**WORK ORDER**: Please find all lines in the data that hold the string "Bool" and copy them.

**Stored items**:
=== Section Start ===

-- pv_equiv track=rewrite | github.com/rladusdn02/Algorithm-codeit | 프로그래머스/0/181926. 수 조작하기 1/수 조작하기 1.py | solution
-- ===== SOURCE A (Python) =====
-- def solution(n, control):
--     con_list=list(control)
--     for i in range(len(con_list)):
--         if con_list[i]=='w':
--             n+=1
--         elif con_list[i]=='s':
--             n-=1
--         elif con_list[i]=='d':
--             n+=10
--         elif con_list[i]=='a':
--             n-=10
--     return n
-- ===== SOURCE B (Python) =====
-- DELTA = {'w': 1, 's': -1, 'd': 10, 'a': -10}
--
-- def _delta(s):
--     # total shift contributed by s, by divide and conquer on halves
--     if len(s) == 0:
--         return 0
--     if len(s) == 1:
--         return DELTA.get(s[0], 0)
--     m = len(s) // 2
--     return _delta(s[:m]) + _delta(s[m:])
--
-- def solution(n, control):
--     return n + _delta(control)
-- ===== Notes on version B (the rewrite author's own statement) =====
-- stated objective: alternative
-- what changed: Replaces A's single left-to-right loop mutating n per character with a divide-and-conquer recursion that splits the string in halves, computes each half's total shift independently via a delta table, and adds the parts to n.
import Mathlib
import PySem

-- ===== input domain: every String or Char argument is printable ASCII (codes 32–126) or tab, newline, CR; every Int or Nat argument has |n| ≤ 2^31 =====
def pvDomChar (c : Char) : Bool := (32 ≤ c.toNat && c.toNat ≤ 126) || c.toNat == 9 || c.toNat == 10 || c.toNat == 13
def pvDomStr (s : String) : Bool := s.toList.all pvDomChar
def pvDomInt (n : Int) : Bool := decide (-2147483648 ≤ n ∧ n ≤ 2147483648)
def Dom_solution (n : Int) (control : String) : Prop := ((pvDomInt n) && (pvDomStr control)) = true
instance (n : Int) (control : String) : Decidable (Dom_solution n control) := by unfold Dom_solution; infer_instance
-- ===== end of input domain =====

-- B replaces A's single accumulating loop by a divide-and-conquer recursion on string halves (alternative decomposition; no speed claim).
-- ===== PORT A =====
def solution (n : Int) (control : String) : Int :=
  let con_list := control.toList
  (PySem.List.pyRange 0 (con_list.length : Int) 1).foldl (fun n i =>
    let c := PySem.List.pyGetD con_list i ' '
    if c = 'w' then n + 1
    else if c = 's' then n - 1
    else if c = 'd' then n + 10
    else if c = 'a' then n - 10
    else n) n

-- ===== PORT B =====
-- DELTA = {'w': 1, 's': -1, 'd': 10, 'a': -10}
def pvDELTA : PySem.Dict Char Int :=
  PySem.Dict.ofList [('w', 1), ('s', -1), ('d', 10), ('a', -10)]

-- _delta(s): divide and conquer on halves.  s[:m] / s[m:] are ported as take/drop,
-- exact here since 0 ≤ m ≤ len(s); s[0] on a length-1 string is pyGetD at 0 (in range, exact).
def pvdelta (l : List Char) : Int :=
  if l.length = 0 then 0
  else if l.length = 1 then pvDELTA.getD (PySem.List.pyGetD l 0 ' ') 0
  else
    let m := l.length / 2
    pvdelta (l.take m) + pvdelta (l.drop m)
termination_by l.length
decreasing_by all_goals simp [List.length_take, List.length_drop]; omega

def solution_alt (n : Int) (control : String) : Int :=
  n + pvdelta control.toList

-- ===== PRECONDITION & SPEC =====
def Spec_solution (n : Int) (control : String) (out : Int) : Prop := out = solution_alt n control
instance (n : Int) (control : String) (out : Int) : Decidable (Spec_solution n control out) := by unfold Spec_solution; infer_instance

-- ===== CLAIM (what is proved, stated in full; the proofs are below) =====
def Claim_equal_solution : Prop := ∀ (n : Int) (control : String), Dom_solution n control → Spec_solution n control (solution n control)

-- ===== LEMMAS AND PROOFS =====
-- the common count-based value both sides reduce to
def pvF (l : List Char) : Int :=
  (l.count 'w' : Int) - (l.count 's' : Int)
    + 10 * (l.count 'd' : Int) - 10 * (l.count 'a' : Int)

theorem pvF_append (a b : List Char) : pvF (a ++ b) = pvF a + pvF b := by
  simp [pvF, List.count_append]; push_cast; ring

theorem loop_eq_counts (l : List Char) (n : Int) :
    l.foldl (fun n c =>
      if c = 'w' then n + 1
      else if c = 's' then n - 1
      else if c = 'd' then n + 10
      else if c = 'a' then n - 10
      else n) n = n + pvF l := by
  induction l generalizing n with
  | nil => simp [pvF]
  | cons c t ih =>
    simp only [List.foldl_cons, ih, pvF, List.count_cons]
    by_cases hw : c = 'w' <;> by_cases hs : c = 's' <;> by_cases hd : c = 'd' <;>
      by_cases ha : c = 'a' <;> simp_all <;> push_cast <;> ring

theorem getD_DELTA (c : Char) :
    pvDELTA.getD c 0 =
      if c = 'w' then 1 else if c = 's' then (-1) else if c = 'd' then 10
      else if c = 'a' then (-10) else 0 := by
  rcases eq_or_ne c 'w' with rfl | hw; · decide
  rcases eq_or_ne c 's' with rfl | hs; · decide
  rcases eq_or_ne c 'd' with rfl | hd; · decide
  rcases eq_or_ne c 'a' with rfl | ha; · decide
  simp [pvDELTA, PySem.Dict.getD, PySem.Dict.ofList, PySem.Dict.empty, PySem.Dict.update,
    PySem.Dict.insert, PySem.Dict.contains, PySem.Dict.get?, hw, hs, hd, ha,
    hw.symm, hs.symm, hd.symm, ha.symm]

theorem pvF_single (c : Char) :
    pvF [c] =
      if c = 'w' then 1 else if c = 's' then (-1) else if c = 'd' then 10
      else if c = 'a' then (-10) else 0 := by
  rcases eq_or_ne c 'w' with rfl | hw; · decide
  rcases eq_or_ne c 's' with rfl | hs; · decide
  rcases eq_or_ne c 'd' with rfl | hd; · decide
  rcases eq_or_ne c 'a' with rfl | ha; · decide
  simp [pvF, hw, hs, hd, ha, hw.symm, hs.symm, hd.symm, ha.symm]

theorem pvdelta_eq (l : List Char) : pvdelta l = pvF l := by
  fun_induction pvdelta with
  | case1 l h0 => simp [List.length_eq_zero_iff.mp h0, pvF]
  | case2 l h0 h1 =>
    obtain ⟨c, hc⟩ := List.length_eq_one_iff.mp h1
    subst hc
    simp only [PySem.List.pyGetD, PySem.List.pyGet?, PySem.List.pyIdx?]
    rw [pvF_single, ← getD_DELTA]
    simp [PySem.List.pyGetD, PySem.List.pyGet?, PySem.List.pyIdx?]
  | case3 l h0 h1 m ih1 ih2 =>
    rw [ih1, ih2, ← pvF_append, List.take_append_drop]

-- ===== VERDICT (by name: the statement is the Claim_ definition above) =====
theorem solution_spec : Claim_equal_solution := by
  intro n control _
  unfold Spec_solution solution solution_alt
  rw [pvdelta_eq]
  exact (PySem.List.foldl_pyRange_zero_pyGetD' control.toList ' '
    (fun n c => if c = 'w' then n + 1 else if c = 's' then n - 1
      else if c = 'd' then n + 10 else if c = 'a' then n - 10 else n) n).trans
    (loop_eq_counts _ _)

=== Section End ===

**WRITTEN RESPONSE**:
def pvDomChar (c : Char) : Bool := (32 ≤ c.toNat && c.toNat ≤ 126) || c.toNat == 9 || c.toNat == 10 || c.toNat == 13
def pvDomStr (s : String) : Bool := s.toList.all pvDomChar
def pvDomInt (n : Int) : Bool := decide (-2147483648 ≤ n ∧ n ≤ 2147483648)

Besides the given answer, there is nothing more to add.